Es kann noch Jahre dauern

Wer die zwanzig Seiten des Rekurses liest, erhält allerdings ohnehin den Eindruck, dass es den Rekurrenten nicht nur um technische, sondern auch um ideologische Fragen geht – um die «Wirtschaftsfreiheit». Die Löhne seien nicht tief genug, um staatliche Eingriffe zu rechtfertigen, heisst es im Rekurstext.

Angesichts der Tatsache, dass 95 Prozent der Kitas in der Stadt Zürich subventionierte Plätze anbieten, wirkt das Argument der Wirtschaftsfreiheit seltsam: Ohne öffentliche Hand würde das Kitasystem zusammenbrechen. Märkte mögen in manchen Wirtschaftsbereichen sinnvoll sein, zum Beispiel für Gemüse, für die Organisation der Kinderbetreuung sind sie es offensichtlich nicht. Wieso muss die Stadt gewinnorientierten Unternehmen derart stark unter die Arme greifen, statt die Betreuung einfach selbst zu übernehmen? Schliesslich betreibt die öffentliche Hand auch die meisten Kindergärten, Horte und Schulen. Schon seit Jahren fordern der VPOD und die Gruppe Trotzphase deshalb die Anerkennung der Kinderbetreuung als Service public und damit als Aufgabe staatlicher Akteure.

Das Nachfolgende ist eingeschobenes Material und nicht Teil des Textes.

-- pv_equiv track=rewrite | github.com/HaotianZhangAI4Science/FragGen | utils/sample_utils.py | select_data_with_limited_smi
-- ===== SOURCE A (Python) =====
-- from collections import defaultdict
--
-- def select_data_with_limited_smi(data_list, smi_tolorance=2):
--     smiles_count = defaultdict(int)
--     limited_data_list = []
--
--     for data in data_list:
--         smiles = data['smiles']
--         if smiles_count[smiles] < smi_tolorance:
--             limited_data_list.append(data)
--             smiles_count[smiles] += 1
--
--     return limited_data_list
-- ===== SOURCE B (Python) =====
-- def select_data_with_limited_smi(data_list, smi_tolorance=2):
--     # stateless: keep item i iff its smiles occurs fewer than smi_tolorance
--     # times among the earlier items data_list[:i]
--     return [d for i, d in enumerate(data_list)
--             if sum(1 for e in data_list[:i] if e['smiles'] == d['smiles']) < smi_tolorance]
-- ===== Notes on version B (the rewrite author's own statement) =====
-- stated objective: alternative
-- what changed: Replaced A's single stateful pass with a counter dict by a stateless filter comprehension that keeps item i iff its smiles value occurs fewer than smi_tolorance times in the prefix data_list[:i].
import Mathlib
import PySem

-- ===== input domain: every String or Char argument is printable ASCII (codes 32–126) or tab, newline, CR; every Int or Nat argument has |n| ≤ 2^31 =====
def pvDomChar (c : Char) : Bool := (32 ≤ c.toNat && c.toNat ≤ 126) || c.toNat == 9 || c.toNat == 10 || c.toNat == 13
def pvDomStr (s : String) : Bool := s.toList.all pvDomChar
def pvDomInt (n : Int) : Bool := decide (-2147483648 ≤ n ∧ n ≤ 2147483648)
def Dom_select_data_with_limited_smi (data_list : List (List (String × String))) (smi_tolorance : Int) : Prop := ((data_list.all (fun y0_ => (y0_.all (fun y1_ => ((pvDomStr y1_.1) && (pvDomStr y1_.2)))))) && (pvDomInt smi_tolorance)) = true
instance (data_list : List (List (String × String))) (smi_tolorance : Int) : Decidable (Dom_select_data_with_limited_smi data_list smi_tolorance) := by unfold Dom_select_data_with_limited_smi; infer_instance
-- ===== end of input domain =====

-- B replaces A's stateful counter-dict pass by a stateless prefix-count filter; objective: alternative (same output, not faster).


-- d['smiles'] (first match); the .getD "" default is reached only outside Pre_ (Python raises KeyError there)
def pvSmi (d : List (String × String)) : String := ((PySem.Dict.mk d).get? "smiles").getD ""

-- ===== PORT A =====
-- the defaultdict read smiles_count[smiles] is modelled value-faithfully by getD 0
-- (the implicit insertion of the default 0 is unobservable in the returned list)
def select_data_with_limited_smi (data_list : List (List (String × String))) (smi_tolorance : Int) : List (List (String × String)) :=
  (data_list.foldl
    (fun (st : PySem.Dict String Int × List (List (String × String))) data =>
      let smiles := pvSmi data
      let c := st.1.getD smiles 0
      if c < smi_tolorance then (st.1.insert smiles (c + 1), st.2 ++ [data]) else (st.1, st.2))
    (PySem.Dict.empty, [])).2

-- ===== PORT B =====
-- the 0/1 generator sum over data_list[:i] is List.countP on the slice
def select_data_with_limited_smi_alt (data_list : List (List (String × String))) (smi_tolorance : Int) : List (List (String × String)) :=
  ((PySem.List.enumerate data_list 0).filter
    (fun q => decide (((PySem.List.slice data_list none (some q.1)).countP
        (fun e => pvSmi e == pvSmi q.2) : Int) < smi_tolorance))).map (·.2)

-- ===== PRECONDITION & SPEC =====
-- Pre_ excludes exactly the inputs where Python A raises KeyError: some element has no 'smiles' key.
def Pre_select_data_with_limited_smi (data_list : List (List (String × String))) (smi_tolorance : Int) : Prop :=
  ∀ d ∈ data_list, "smiles" ∈ d.map Prod.fst
instance (data_list : List (List (String × String))) (smi_tolorance : Int) : Decidable (Pre_select_data_with_limited_smi data_list smi_tolorance) := by unfold Pre_select_data_with_limited_smi; infer_instance
def pvWitness_select_data_with_limited_smi : (List (List (String × String))) × Int :=
  ([[("smiles", "CC")], [("smiles", "CC")], [("smiles", "O")], [("smiles", "CC")]], 2)

def Spec_select_data_with_limited_smi (data_list : List (List (String × String))) (smi_tolorance : Int) (out : List (List (String × String))) : Prop := out = select_data_with_limited_smi_alt data_list smi_tolorance
instance (data_list : List (List (String × String))) (smi_tolorance : Int) (out : List (List (String × String))) : Decidable (Spec_select_data_with_limited_smi data_list smi_tolorance out) := by unfold Spec_select_data_with_limited_smi; infer_instance

-- ===== CLAIM (what is proved, stated in full; the proofs are below) =====
def Claim_equal_select_data_with_limited_smi : Prop := ∀ (data_list : List (List (String × String))) (smi_tolorance : Int), Dom_select_data_with_limited_smi data_list smi_tolorance → Pre_select_data_with_limited_smi data_list smi_tolorance → Spec_select_data_with_limited_smi data_list smi_tolorance (select_data_with_limited_smi data_list smi_tolorance)

-- ===== LEMMAS AND PROOFS =====

-- common reference point: the selection described by "keep d iff its smiles occurs < k times in the prefix seen so far"
def pvBsel (k : Int) (p : List (List (String × String))) : List (List (String × String)) → List (List (String × String))
  | [] => []
  | d :: rest =>
    if ((p.countP (fun e => pvSmi e == pvSmi d) : Int)) < k then
      d :: pvBsel k (p ++ [d]) rest
    else pvBsel k (p ++ [d]) rest

-- A's loop: the dict invariantly stores min(prefix count, max k 0) per smiles
lemma pvA_inv (k : Int) :
    ∀ (rest p : List (List (String × String))) (dict : PySem.Dict String Int)
      (acc : List (List (String × String))),
      (∀ x : String, dict.getD x 0 = min ((p.countP (fun e => pvSmi e == x) : Int)) (max k 0)) →
      (rest.foldl
        (fun (st : PySem.Dict String Int × List (List (String × String))) data =>
          let smiles := pvSmi data
          let c := st.1.getD smiles 0
          if c < k then (st.1.insert smiles (c + 1), st.2 ++ [data]) else (st.1, st.2))
        (dict, acc)).2 = acc ++ pvBsel k p rest := by
  intro rest
  induction rest with
  | nil => intro p dict acc h; simp [pvBsel]
  | cons d rest ih =>
    intro p dict acc h
    have hc := h (pvSmi d)
    have hcnt : (0 : Int) ≤ (p.countP (fun e => pvSmi e == pvSmi d) : Int) := Int.natCast_nonneg _
    have hsame : ((p ++ [d]).countP (fun e => pvSmi e == pvSmi d) : Int)
        = (p.countP (fun e => pvSmi e == pvSmi d) : Int) + 1 := by
      simp [List.countP_append]
    have hother : ∀ x : String, x ≠ pvSmi d →
        (p ++ [d]).countP (fun e => pvSmi e == x) = p.countP (fun e => pvSmi e == x) := by
      intro x hx
      simp [List.countP_append]
      exact fun hh => hx hh.symm
    by_cases hlt : dict.getD (pvSmi d) 0 < k
    · have hlt' : ((p.countP (fun e => pvSmi e == pvSmi d) : Int)) < k := by omega
      simp only [List.foldl_cons, pvBsel, if_pos hlt, if_pos hlt']
      rw [ih (p ++ [d])]
      · simp
      · intro x
        rw [PySem.Dict.getD_insert]
        by_cases hx : x = pvSmi d
        · rw [if_pos hx, hx, hsame]
          omega
        · rw [if_neg hx, h x, hother x hx]
    · have hge : ¬ ((p.countP (fun e => pvSmi e == pvSmi d) : Int)) < k := by omega
      simp only [List.foldl_cons, pvBsel, if_neg hlt, if_neg hge]
      rw [ih (p ++ [d])]
      intro x
      by_cases hx : x = pvSmi d
      · rw [hx, hsame, h (pvSmi d)]
        omega
      · rw [h x, hother x hx]

-- B's comprehension over a suffix, with the prefix already fixed, is pvBsel
lemma pvB_eq (k : Int) :
    ∀ (rest p : List (List (String × String))),
      ((PySem.List.enumerate rest ((p.length : Nat) : Int)).filter
        (fun q => decide (((PySem.List.slice (p ++ rest) none (some q.1)).countP
            (fun e => pvSmi e == pvSmi q.2) : Int) < k))).map (·.2)
      = pvBsel k p rest := by
  intro rest
  induction rest with
  | nil => intro p; simp [PySem.List.enumerate_nil, pvBsel]
  | cons d rest ih =>
    intro p
    rw [PySem.List.enumerate_cons]
    have hslice : PySem.List.slice (p ++ d :: rest) none (some ((p.length : Nat) : Int)) = p := by
      rw [PySem.List.slice_to_natCast]
      simp
    have hassoc : p ++ d :: rest = (p ++ [d]) ++ rest := by simp
    have hlen : ((p.length : Nat) : Int) + 1 = (((p ++ [d]).length : Nat) : Int) := by
      simp
    by_cases hlt : ((p.countP (fun e => pvSmi e == pvSmi d) : Int)) < k
    · rw [List.filter_cons_of_pos (by simpa [hslice] using hlt)]
      simp only [List.map_cons, pvBsel, if_pos hlt]
      rw [hlen, hassoc, ih (p ++ [d])]
    · rw [List.filter_cons_of_neg (by simpa [hslice] using hlt)]
      simp only [pvBsel, if_neg hlt]
      rw [hlen, hassoc, ih (p ++ [d])]

-- ===== VERDICT (by name: the statement is the Claim_ definition above) =====
theorem select_data_with_limited_smi_spec : Claim_equal_select_data_with_limited_smi := by
  intro data_list k _ _
  unfold Spec_select_data_with_limited_smi
  unfold select_data_with_limited_smi select_data_with_limited_smi_alt
  rw [pvA_inv k data_list [] PySem.Dict.empty []
    (by intro x; simp [PySem.Dict.getD_empty])]
  have h := pvB_eq k data_list []
  simpa using h.symm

Wie es jetzt weitergeht, ist noch unklar. Wenn die Rekurrenten vor dem Bezirksrat unterlägen, könnten sie noch weiter prozessieren. Das kann Jahre dauern. Trotzdem sollen noch dieses Jahr die GAV-Verhandlungen wieder aufgenommen werden. Dereinst ohne Christian Geier. «Wir möchten, dass Kibesuisse eine neue Verhandlungsdelegation aufstellt, die mit ehrlichem Interesse den Verhandlungen beiwohnt», schreibt die Gruppe Trotzphase. «Und die das Ganze nicht weiter sabotiert und gefährdet.»